Fig.1 Come cambiano le prestazioni sanitarie per i malati non Covid-19

Altro tema che sicuramente riguarda i donatori e la raccolta sangue è quello sul timore di frequentare gli ospedali e le strutture sanitarie, visto che, soprattutto a marzo e aprile 2020, all’inizio della pandemia, si registrò un forte calo di donazioni che poi è stato recuperato nei mesi successivi.

In figura 2, possiamo vedere che ben il 22% degli italiani ha dichiarato di provare un certo timore a frequentare ospedali e altre strutture in questi mesi difficili, mentre ben il 41,3% ha detto di provare timore e di frequentarli solo quando è inevitabile.

Appare evidente, dunque, che sebbene i donatori di sangue affiliati alle associazioni sono tra gli individui più informati e consapevoli su regole e precauzioni sul percorso del dono, campagne informative volte a rassicurare il pubblico – specie quello di chi vorrebbe donare per la prima volta – sono quanto mai opportune.

Fig.2 La frequentazione dei luoghi sanitari durante la pandemia

Oltre ai dati che ci riguardano più da vicino perché legati al dono del sangue o ai donatori, sono moltissimi gli spunti di notevole interesse che offre questo studio, che consigliamo di leggere per intero al link che segue:

LEGGI LO STUDIO COMPLETO “GLI ITALIANI E IL COVID-19”

Sono significativi, per esempio i dati sui cambiamenti degli stili di vita, secondo cui il 71% della popolazione ha ridotto spontaneamente qualunque uscita
con altre persone e in una misura pressoché pari, il 69,4%, ha rinunciato a frequentare o a invitare qualunque tipo di persone a casa propria, che il 63,3% evita di prendere qualunque mezzo pubblico e il 59,3% ha ridotto spontaneamente qualunque tipo di viaggio e spostamento.

Reazioni che motivano, per esempio, il forte grado di stress a cui è sottoposta la popolazione, in particolare quella compresa nella fascia tra 18 e 25 anni: “gli accenni (o sintomi) di depressioni erano citati dal 16,5% della popolazione, ma fra i più giovani si sale al 34,7%, quindi più del doppio. È un dato estremamente preoccupante. Per altro, è confermato da un’altra differenza che si riscontra nel numero proporzionale di persone che avverte disagi psicologici: è il 27,1% nella media della popolazione, arriva al 40,2%, quasi il doppio, fra i giovani”.
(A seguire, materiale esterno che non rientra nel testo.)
-- pv_equiv track=rewrite | github.com/sci-umaumabaken30/keiba-scatter-v2 | sns/make_positioning_card.py | _waku_dist
-- ===== SOURCE A (Python) =====
-- def _waku_dist(n):
--     if n <= 8:
--         return [1 if i < n else 0 for i in range(8)]
--     if n <= 16:
--         a = [1] * 8
--         for i in range(n - 8):
--             a[7 - i] = 2
--         return a
--     if n == 17:
--         return [2, 2, 2, 2, 2, 2, 2, 3]
--     return [2, 2, 2, 2, 2, 2, 3, 3]
-- ===== SOURCE B (Python) =====
-- def _waku_dist(n):
--     a = [0] * 8
--     for i in range(min(max(n, 0), 8)):
--         a[i] = 1
--     for k in range(max(min(n, 18) - 8, 0)):
--         a[7 - (k % 8)] += 1
--     return a
-- ===== Notes on version B (the rewrite author's own statement) =====
-- stated objective: alternative
-- what changed: Replaces A's four branch-selected tables (list comprehension, in-place loop on [1]*8, two hard-coded lists) by one uniform accumulation: fill 1s forward for the first min(n,8) gates, then add the 9th..18th horse backward over the gates with a single modular rule.
import Mathlib
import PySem

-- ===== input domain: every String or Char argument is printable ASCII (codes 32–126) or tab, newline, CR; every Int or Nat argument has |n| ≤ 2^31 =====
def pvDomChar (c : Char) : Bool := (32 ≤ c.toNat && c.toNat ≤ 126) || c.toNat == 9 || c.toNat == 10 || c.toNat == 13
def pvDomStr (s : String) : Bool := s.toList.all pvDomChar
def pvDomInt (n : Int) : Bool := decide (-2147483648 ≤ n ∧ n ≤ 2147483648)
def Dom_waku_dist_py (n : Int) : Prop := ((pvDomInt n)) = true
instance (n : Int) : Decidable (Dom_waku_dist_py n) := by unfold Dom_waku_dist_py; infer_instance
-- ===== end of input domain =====

-- B replaces A's four branch-selected tables by one uniform accumulation (fill 1s forward, then
-- add the 9th..18th horse backward over the gates); objective: alternative decomposition, same cost.

-- ===== PORT A =====
-- literal port of A; in the 9..16 branch the index 7-i is in [0,7], so List.set with .toNat is exact
def waku_dist_py (n : Int) : List Int :=
  if n ≤ 8 then
    (PySem.List.pyRange 0 8 1).map (fun i => if i < n then (1 : Int) else 0)
  else if n ≤ 16 then
    (PySem.List.pyRange 0 (n - 8) 1).foldl
      (fun a i => a.set (7 - i).toNat 2) (List.replicate 8 (1 : Int))
  else if n = 17 then
    [2, 2, 2, 2, 2, 2, 2, 3]
  else
    [2, 2, 2, 2, 2, 2, 3, 3]

-- ===== PORT B =====
-- literal port of Source B; both loop indices are nonnegative, so List.set with .toNat is exact,
-- and a[7-(k%8)] += 1 reads the current cell with getD (index always in [0,7])
def waku_dist_py_alt (n : Int) : List Int :=
  let a := List.replicate 8 (0 : Int)
  let a := (PySem.List.pyRange 0 (min (max n 0) 8) 1).foldl
    (fun a i => a.set i.toNat 1) a
  (PySem.List.pyRange 0 (max (min n 18 - 8) 0) 1).foldl
    (fun a k =>
      let j := (7 - PySem.Int.mod k 8).toNat
      a.set j (a.getD j 0 + 1)) a

-- ===== PRECONDITION & SPEC =====
def Spec_waku_dist_py (n : Int) (out : List Int) : Prop := out = waku_dist_py_alt n
instance (n : Int) (out : List Int) : Decidable (Spec_waku_dist_py n out) := by unfold Spec_waku_dist_py; infer_instance

-- ===== CLAIM (what is proved, stated in full; the proofs are below) =====
def Claim_equal_waku_dist_py : Prop := ∀ (n : Int), Dom_waku_dist_py n → Spec_waku_dist_py n (waku_dist_py n)

-- ===== LEMMAS AND PROOFS =====

lemma waku_A_nonpos (n : Int) (h : n ≤ 0) : waku_dist_py n = [0, 0, 0, 0, 0, 0, 0, 0] := by
  have h0 : ¬ (0 : Int) < n := by omega
  have h1 : ¬ (1 : Int) < n := by omega
  have h2 : ¬ (2 : Int) < n := by omega
  have h3 : ¬ (3 : Int) < n := by omega
  have h4 : ¬ (4 : Int) < n := by omega
  have h5 : ¬ (5 : Int) < n := by omega
  have h6 : ¬ (6 : Int) < n := by omega
  have h7 : ¬ (7 : Int) < n := by omega
  have hle : n ≤ 8 := by omega
  simp [waku_dist_py, hle, show PySem.List.pyRange 0 8 1 = [0, 1, 2, 3, 4, 5, 6, 7] from by decide,
    h0, h1, h2, h3, h4, h5, h6, h7]

lemma waku_B_nonpos (n : Int) (h : n ≤ 0) : waku_dist_py_alt n = [0, 0, 0, 0, 0, 0, 0, 0] := by
  have e1 : min (max n 0) 8 = 0 := by omega
  have e2 : max (min n 18 - 8) 0 = 0 := by omega
  simp only [waku_dist_py_alt, e1, e2]
  decide

lemma waku_A_big (n : Int) (h : 18 ≤ n) : waku_dist_py n = [2, 2, 2, 2, 2, 2, 3, 3] := by
  have h8 : ¬ n ≤ 8 := by omega
  have h16 : ¬ n ≤ 16 := by omega
  have h17 : ¬ n = 17 := by omega
  simp [waku_dist_py, h8, h16, h17]

lemma waku_B_big (n : Int) (h : 18 ≤ n) : waku_dist_py_alt n = [2, 2, 2, 2, 2, 2, 3, 3] := by
  have e1 : min (max n 0) 8 = 8 := by omega
  have e2 : max (min n 18 - 8) 0 = 10 := by omega
  simp only [waku_dist_py_alt, e1, e2]
  decide

-- ===== VERDICT (by name: the statement is the Claim_ definition above) =====
theorem waku_dist_py_spec : Claim_equal_waku_dist_py := by
  intro n _
  unfold Spec_waku_dist_py
  rcases le_or_gt n 0 with h | h
  · rw [waku_A_nonpos n h, waku_B_nonpos n h]
  · rcases le_or_gt 18 n with h18 | h18
    · rw [waku_A_big n h18, waku_B_big n h18]
    · have h1 : 1 ≤ n := h
      have h2 : n ≤ 17 := by omega
      interval_cases n <;> decide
Molto interessante, infine, è il dato sulla fiducia nei vaccini che nutrono i nostri concittadini.

In figura 3, possiamo vedere infatti che ben il 73,3% degli italiani ha dato una risposta di assoluta fiducia, mentre solo il 25% è recalcitrante.

Fig.3 La fiducia nei vaccini da parte degli italiani

Per questi ultimi, sarà dunque importante arrivare al più presto a terapie di supporto al vaccino che possano aiutare la salute pubblica, come plasma da pazienti vaccinati, immunoglobuline specifiche e monoclonali, per metterci definitivamente alle spalle questi mesi complicati.